Published in The Express Tribune, December 17th, 2015.
The Age of Letters is past. There will be no more collections of the musings of literary lions or us less exalted. As the internet shrinks the space between all of us the archaisms of ink bottles and fountain pens are fading fast. Writing, as in using a cursive script, may also disappear in parts of the world as technology advances and voice-recognition computing is of sufficient quality that the emails of tomorrow will be dictated rather than tapped out on a keyboard.
My library shelves hold dozens of volumes of letters. Of late I have been seeking out the letters written during the Raj years from husbands and wives, brothers and sisters, who found themselves in India and chronicled their lives in ‘letters home’. A surprising number were kept and then collected, edited and published and they make for fascinating reading.
There is an intimacy about a letter that you never get with electronic comms, a sense of the person on the other side of the paper, their presence somehow folded into the envelope, an elusive miasma there between the sheets that you can hold to your nose and just faintly catch the scent of the writer.
That intimacy can be preserved over time, and the postal services of nations worldwide provided a window on history that has a permanence about it that is never going to be matched in the ephemeral and transitory emails and tweets that are today’s bread-and-butter comms-wise. There is no more ‘waiting for the postman’ — the Woolf letters revealed that there were up to nine deliveries a day in central London in the 1930s, the last at 7pm — and who today has a letter knife, or an inkwell for that matter?
Does it matter, this loss of a handwritten heritage? The hard-nosed cynic in me says ‘no’. Everything that was new 20 years ago is 20 years old now. When I travel I carry an iPod not a Sony Walkman. The video-cassettes are long gone and my hi-fi systems (yes… there are more than one) talk to the internet which is how I listen to most radio, and the majority of my music is now delivered via a digital source.
And I don’t get letters anymore other than official notifications of changes to pension payments or reminders to renew my subscription of the BBC Music Magazine. No envelopes with familiar handwriting that can be put to one side and then later opened and read often slowly and carefully, with a cup of tea and a biscuit, with cat on lap.
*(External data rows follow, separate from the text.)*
-- ===== LEMMAS AND PROOFS =====

-- the per-character skew increment shared by both proofs
def stepc (c : Char) : Int := if c = 'A' ∨ c = 'T' then 0 else if c = 'G' then 1 else -1

-- cumulative skew after the first k characters
def sk (cs : List Char) (k : Nat) : Int := ((cs.take k).map stepc).sum

-- the maximal cumulative skew over positions 0..length
def Mx (cs : List Char) : Int := ((List.range (cs.length + 1)).map (sk cs)).foldl max 0

-- the reference answer: positions attaining the maximum, left to right
def posRef (cs : List Char) : List Int :=
  ((List.range (cs.length + 1)).filter (fun k => decide (sk cs k = Mx cs))).map (fun (k : Nat) => (k : Int))

theorem sk_zero (cs : List Char) : sk cs 0 = 0 := by simp [sk]

theorem sk_append_le (cs : List Char) (c : Char) {k : Nat} (h : k ≤ cs.length) :
    sk (cs ++ [c]) k = sk cs k := by
  simp [sk, List.take_append_of_le_length h]

theorem sk_append_succ (cs : List Char) (c : Char) :
    sk (cs ++ [c]) (cs.length + 1) = sk cs cs.length + stepc c := by
  have h : (cs ++ [c]).take (cs.length + 1) = cs ++ [c] := List.take_of_length_le (by simp)
  have h2 : cs.take cs.length = cs := List.take_length ..
  simp [sk, h, h2]

theorem sk_le_Mx (cs : List Char) {k : Nat} (h : k ≤ cs.length) : sk cs k ≤ Mx cs := by
  have hm : sk cs k ∈ (List.range (cs.length + 1)).map (sk cs) :=
    List.mem_map_of_mem (List.mem_range.2 (by omega))
  exact (PySem.List.le_foldl_max _ 0).2 _ hm
-- pv_equiv track=rewrite | github.com/Clonsha00/mahjong-calculator | major/app.py | _is_pong_pong_hu_strict
-- ===== SOURCE A (Python) =====
-- def _is_pong_pong_hu_strict(counts, open_sets):
--     for s in open_sets:
--         if s['type'] == 'chow': return False
--     invalid_for_set = [1, 2, 5]
--     c_copy = counts[:]
--     for p in range(34):
--         if c_copy[p] >= 2:
--             c_copy[p] -= 2
--             is_valid = True
--             for i in range(34):
--                 if c_copy[i] in invalid_for_set:
--                     is_valid = False; break
--             c_copy[p] += 2
--             if is_valid: return True
--     return False
-- ===== SOURCE B (Python) =====
-- def _is_pong_pong_hu_strict(counts, open_sets):
--     if any(s['type'] == 'chow' for s in open_sets):
--         return False
--     # indices whose current count can never be part of an all-pung split
--     bad = [i for i in range(34) if counts[i] in (1, 2, 5)]
--     if len(bad) > 1:
--         return False
--     if len(bad) == 1:
--         p = bad[0]
--         return counts[p] >= 2 and counts[p] - 2 not in (1, 2, 5)
--     return any(counts[p] >= 2 and counts[p] - 2 not in (1, 2, 5) for p in range(34))
-- ===== Notes on version B (the rewrite author's own statement) =====
-- stated objective: faster
-- what changed: Replaces A's try-each-pair nested rescan (remove 2 at every p, rescan all 34 counts) with one pass that collects the indices with an invalid count {1,2,5} and a three-way case analysis on how many there are; no copied/mutated counts list.
import Mathlib
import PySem

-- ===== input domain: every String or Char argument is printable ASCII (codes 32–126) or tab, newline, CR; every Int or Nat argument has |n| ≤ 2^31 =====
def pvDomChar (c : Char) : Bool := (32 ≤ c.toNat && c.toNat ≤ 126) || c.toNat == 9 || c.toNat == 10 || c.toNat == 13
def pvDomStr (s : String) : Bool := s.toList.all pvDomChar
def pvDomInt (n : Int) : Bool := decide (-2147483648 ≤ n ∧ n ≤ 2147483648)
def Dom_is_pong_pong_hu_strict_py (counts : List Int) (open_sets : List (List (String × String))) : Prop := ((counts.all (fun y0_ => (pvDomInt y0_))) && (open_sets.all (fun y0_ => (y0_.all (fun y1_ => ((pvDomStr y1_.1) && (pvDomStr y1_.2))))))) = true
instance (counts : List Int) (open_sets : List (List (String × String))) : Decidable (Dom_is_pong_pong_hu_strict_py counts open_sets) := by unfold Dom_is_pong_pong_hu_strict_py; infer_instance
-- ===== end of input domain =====

-- B replaces A's try-each-pair nested rescan with one pass collecting the invalid-count
-- indices plus a three-way case analysis (objective: faster by a constant factor).

-- ===== PORT A =====
-- s['type'] is ported as first-match lookup with default "": exact wherever Python does not
-- raise KeyError (missing keys reached before a chow are excluded by Pre_); counts[i] is
-- ported as getD 0: exact when len(counts) ≥ 34 (shorter counts with no chow raise
-- IndexError in Python and are excluded by Pre_).
def pvTy (s : List (String × String)) : String := (PySem.Dict.mk s).getD "type" ""

def pvAChow : List (List (String × String)) → Bool
  | [] => false
  | s :: rest => if pvTy s == "chow" then true else pvAChow rest

def pvAValid : List Int → List Nat → Bool
  | _, [] => true
  | c, i :: is => if [(1 : Int), 2, 5].contains (c.getD i 0) then false else pvAValid c is

def pvALoop : List Int → List Nat → Bool
  | _, [] => false
  | c, p :: ps =>
    if c.getD p 0 ≥ 2 then
      if pvAValid (c.set p (c.getD p 0 - 2)) (List.range 34) then true else pvALoop c ps
    else pvALoop c ps

def is_pong_pong_hu_strict_py (counts : List Int) (open_sets : List (List (String × String))) : Bool :=
  if pvAChow open_sets then false else pvALoop counts (List.range 34)

-- ===== PORT B =====
def pvBOk (counts : List Int) (p : Nat) : Bool :=
  decide (counts.getD p 0 ≥ 2) && !([(1 : Int), 2, 5].contains (counts.getD p 0 - 2))

def pvBBad (counts : List Int) : List Nat :=
  (List.range 34).filter (fun i => [(1 : Int), 2, 5].contains (counts.getD i 0))

def is_pong_pong_hu_strict_py_alt (counts : List Int) (open_sets : List (List (String × String))) : Bool :=
  if open_sets.any (fun s => pvTy s == "chow") then false
  else if (pvBBad counts).length > 1 then false
  else if (pvBBad counts).length == 1 then pvBOk counts ((pvBBad counts).headD 0)
  else (List.range 34).any (fun p => pvBOk counts p)

-- ===== PRECONDITION & SPEC =====
-- Pre_ excludes exactly the inputs where A raises: a KeyError (an open set without a 'type'
-- key reached before any chow set) or an IndexError (len(counts) < 34 with no chow set).
def Pre_is_pong_pong_hu_strict_py (counts : List Int) (open_sets : List (List (String × String))) : Prop :=
  (∀ i < open_sets.length, (PySem.Dict.mk (open_sets.getD i [])).get? "type" = none →
      ∃ j < i, pvTy (open_sets.getD j []) = "chow")
  ∧ (34 ≤ counts.length ∨ ∃ i < open_sets.length, pvTy (open_sets.getD i []) = "chow")
instance (counts : List Int) (open_sets : List (List (String × String))) : Decidable (Pre_is_pong_pong_hu_strict_py counts open_sets) := by unfold Pre_is_pong_pong_hu_strict_py; infer_instance

def pvWitness_is_pong_pong_hu_strict_py : List Int × (List (List (String × String))) :=
  (List.replicate 34 (0 : Int), [])

def Spec_is_pong_pong_hu_strict_py (counts : List Int) (open_sets : List (List (String × String))) (out : Bool) : Prop := out = is_pong_pong_hu_strict_py_alt counts open_sets
instance (counts : List Int) (open_sets : List (List (String × String))) (out : Bool) : Decidable (Spec_is_pong_pong_hu_strict_py counts open_sets out) := by unfold Spec_is_pong_pong_hu_strict_py; infer_instance

-- ===== CLAIM (what is proved, stated in full; the proofs are below) =====
def Claim_equal_is_pong_pong_hu_strict_py : Prop := ∀ (counts : List Int) (open_sets : List (List (String × String))), Dom_is_pong_pong_hu_strict_py counts open_sets → Pre_is_pong_pong_hu_strict_py counts open_sets → Spec_is_pong_pong_hu_strict_py counts open_sets (is_pong_pong_hu_strict_py counts open_sets)

-- ===== LEMMAS AND PROOFS =====

def pvBad (x : Int) : Prop := x = 1 ∨ x = 2 ∨ x = 5

lemma pv_contains_iff (x : Int) : ([(1 : Int), 2, 5].contains x = true) ↔ pvBad x := by
  simp [pvBad, List.contains_eq_mem]

lemma pv_chow_eq (l : List (List (String × String))) :
    pvAChow l = l.any (fun s => pvTy s == "chow") := by
  induction l with
  | nil => rfl
  | cons s r ih => cases h : (pvTy s == "chow") <;> simp [pvAChow, h, ih]

lemma pv_valid_eq (c : List Int) (l : List Nat) :
    pvAValid c l = l.all (fun i => !([(1 : Int), 2, 5].contains (c.getD i 0))) := by
  induction l with
  | nil => rfl
  | cons i is ih =>
    cases h : ([(1 : Int), 2, 5].contains (c.getD i 0)) <;>
      simp [pvAValid, ih]

lemma pv_loop_eq (c : List Int) (l : List Nat) :
    pvALoop c l = l.any (fun p =>
      decide (c.getD p 0 ≥ 2) && pvAValid (c.set p (c.getD p 0 - 2)) (List.range 34)) := by
  induction l with
  | nil => rfl
  | cons p ps ih =>
    simp only [pvALoop, List.any_cons]
    by_cases h : c.getD p 0 ≥ 2
    · rw [if_pos h, decide_eq_true h, Bool.true_and, ih]
      cases hv : pvAValid (c.set p (c.getD p 0 - 2)) (List.range 34)
      · simp
      · simp
    · rw [if_neg h, decide_eq_false h, Bool.false_and, Bool.false_or, ih]

lemma pv_getD_set (c : List Int) (p i : Nat) (v : Int) (hp : p < c.length) :
    (c.set p v).getD i 0 = if i = p then v else c.getD i 0 := by
  by_cases h : p = i
  · subst h
    rw [List.getD_eq_getElem?_getD, List.getElem?_set, if_pos rfl, if_pos hp, if_pos rfl]
    rfl
  · rw [List.getD_eq_getElem?_getD, List.getElem?_set, if_neg h,
      if_neg (fun hh => h hh.symm), ← List.getD_eq_getElem?_getD]

lemma pv_lt_length (c : List Int) (p : Nat) (h : 2 ≤ c.getD p 0) : p < c.length := by
  by_contra hl
  rw [List.getD_eq_default _ _ (by omega)] at h
  omega

-- A's pair-removal loop succeeds iff some pair index p works and every other index is clean
lemma pv_A_iff (c : List Int) :
    pvALoop c (List.range 34) = true ↔
      ∃ p, p < 34 ∧ 2 ≤ c.getD p 0 ∧ ¬ pvBad (c.getD p 0 - 2) ∧
        ∀ i, i < 34 → i ≠ p → ¬ pvBad (c.getD i 0) := by
  rw [pv_loop_eq]
  simp only [List.any_eq_true, List.mem_range, Bool.and_eq_true, decide_eq_true_eq,
    pv_valid_eq, List.all_eq_true, Bool.not_eq_true', ge_iff_le]
  constructor
  · rintro ⟨p, hp, hge, hvalid⟩
    have hlen := pv_lt_length c p hge
    refine ⟨p, hp, hge, ?_, ?_⟩
    · have hthis := hvalid p (by simpa using hp)
      rw [pv_getD_set c p p _ hlen, if_pos rfl] at hthis
      intro hb; rw [(pv_contains_iff _).2 hb] at hthis; simp at hthis
    · intro i hi hne hb
      have hthis := hvalid i (by simpa using hi)
      rw [pv_getD_set c p i _ hlen, if_neg hne] at hthis
      rw [(pv_contains_iff _).2 hb] at hthis; simp at hthis
  · rintro ⟨p, hp, hge, hnb, hall⟩
    have hlen := pv_lt_length c p hge
    refine ⟨p, hp, hge, ?_⟩
    intro i hi
    rw [pv_getD_set c p i _ hlen]
    by_cases h : i = p
    · rw [if_pos h]
      cases hc : ([(1 : Int), 2, 5].contains (c.getD p 0 - 2))
      · rfl
      · exact absurd ((pv_contains_iff _).1 hc) hnb
    · rw [if_neg h]
      cases hc : ([(1 : Int), 2, 5].contains (c.getD i 0))
      · rfl
      · exact absurd ((pv_contains_iff _).1 hc) (hall i hi h)

lemma pv_ok_iff (c : List Int) (p : Nat) :
    pvBOk c p = true ↔ 2 ≤ c.getD p 0 ∧ ¬ pvBad (c.getD p 0 - 2) := by
  simp [pvBOk, pvBad, not_or]

lemma pv_mem_bad (c : List Int) (i : Nat) :
    i ∈ pvBBad c ↔ i < 34 ∧ pvBad (c.getD i 0) := by
  simp [pvBBad, pvBad, List.mem_filter, List.mem_range]

lemma pv_bad_nodup (c : List Int) : (pvBBad c).Nodup :=
  (List.nodup_range).filter _

-- B's case analysis succeeds under exactly the same condition
lemma pv_B_iff (c : List Int) :
    (if (pvBBad c).length > 1 then false
     else if (pvBBad c).length == 1 then pvBOk c ((pvBBad c).headD 0)
     else (List.range 34).any (fun p => pvBOk c p)) = true ↔
      ∃ p, p < 34 ∧ 2 ≤ c.getD p 0 ∧ ¬ pvBad (c.getD p 0 - 2) ∧
        ∀ i, i < 34 → i ≠ p → ¬ pvBad (c.getD i 0) := by
  rcases hbad : pvBBad c with _ | ⟨q, _ | ⟨r, rest⟩⟩
  · -- no bad index
    simp only [List.length_nil, List.headD_nil]
    rw [if_neg (by omega), if_neg (by simp)]
    simp only [List.any_eq_true, List.mem_range]
    constructor
    · rintro ⟨p, hp, hok⟩
      obtain ⟨h1, h2⟩ := (pv_ok_iff c p).1 hok
      refine ⟨p, hp, h1, h2, ?_⟩
      intro i hi _ hb
      have hmem : i ∈ pvBBad c := (pv_mem_bad c i).2 ⟨hi, hb⟩
      rw [hbad] at hmem; simp at hmem
    · rintro ⟨p, hp, h1, h2, _⟩
      exact ⟨p, hp, (pv_ok_iff c p).2 ⟨h1, h2⟩⟩
  · -- exactly one bad index q
    have hq : q < 34 ∧ pvBad (c.getD q 0) := (pv_mem_bad c q).1 (by rw [hbad]; simp)
    simp only [List.length_cons, List.length_nil, List.headD_cons]
    rw [if_neg (by omega), if_pos (by simp)]
    rw [pv_ok_iff]
    constructor
    · rintro ⟨h1, h2⟩
      refine ⟨q, hq.1, h1, h2, ?_⟩
      intro i hi hne hb
      have hmem : i ∈ pvBBad c := (pv_mem_bad c i).2 ⟨hi, hb⟩
      rw [hbad] at hmem; simp at hmem; exact hne hmem
    · rintro ⟨p, hp, h1, h2, hall⟩
      by_cases hpq : p = q
      · subst hpq; exact ⟨h1, h2⟩
      · exact absurd hq.2 (hall q hq.1 (fun h => hpq h.symm))
  · -- two or more bad indices: one of them survives any choice of pair index p
    have hqr : q ≠ r := by
      have hnd := pv_bad_nodup c
      rw [hbad] at hnd
      simp only [List.nodup_cons, List.mem_cons] at hnd
      exact fun h => hnd.1 (Or.inl h)
    have hq : q < 34 ∧ pvBad (c.getD q 0) := (pv_mem_bad c q).1 (by rw [hbad]; simp)
    have hr : r < 34 ∧ pvBad (c.getD r 0) := (pv_mem_bad c r).1 (by rw [hbad]; simp)
    simp only [List.length_cons]
    rw [if_pos (by omega)]
    simp only [Bool.false_eq_true, false_iff]
    rintro ⟨p, _, _, _, hall⟩
    by_cases hpq : q = p
    · exact hall r hr.1 (fun h => hqr (hpq.trans h.symm)) hr.2
    · exact hall q hq.1 hpq hq.2

-- ===== VERDICT (by name: the statement is the Claim_ definition above) =====
theorem is_pong_pong_hu_strict_py_spec : Claim_equal_is_pong_pong_hu_strict_py := by
  intro counts open_sets _dom _pre
  unfold Spec_is_pong_pong_hu_strict_py
  unfold is_pong_pong_hu_strict_py is_pong_pong_hu_strict_py_alt
  rw [pv_chow_eq]
  cases h : (open_sets.any (fun s => pvTy s == "chow"))
  · simp only [Bool.false_eq_true, if_false]
    rw [Bool.eq_iff_iff, pv_A_iff, ← pv_B_iff]
  · simp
Yet there are letters. Hundreds upon hundreds of them. They sit in files at the back of my office awaiting editing — something of a faint hope I suspect — and they are a record of much of my life and times in Pakistan between November 1993 when I wrote my first from here to there, and 1999 when I wrote my last from there to here. After that… not very much. Printouts of a few emails but thin pickings for anybody going through my papers after my death. In those files is a complete record, both sides of the conversation, of a courtship that was conducted over nearly two years entirely by letter. The evolution of a relationship that is now 22-year-old can be charted. Mine written in sepia ink, hers in ball-pen. The fountain pen and the inkbottle are on my writing desk now, relics. Right… time to mow today’s crop of emails I suppose… tootle-pip!
Published in The Express Tribune, December 17th, 2015.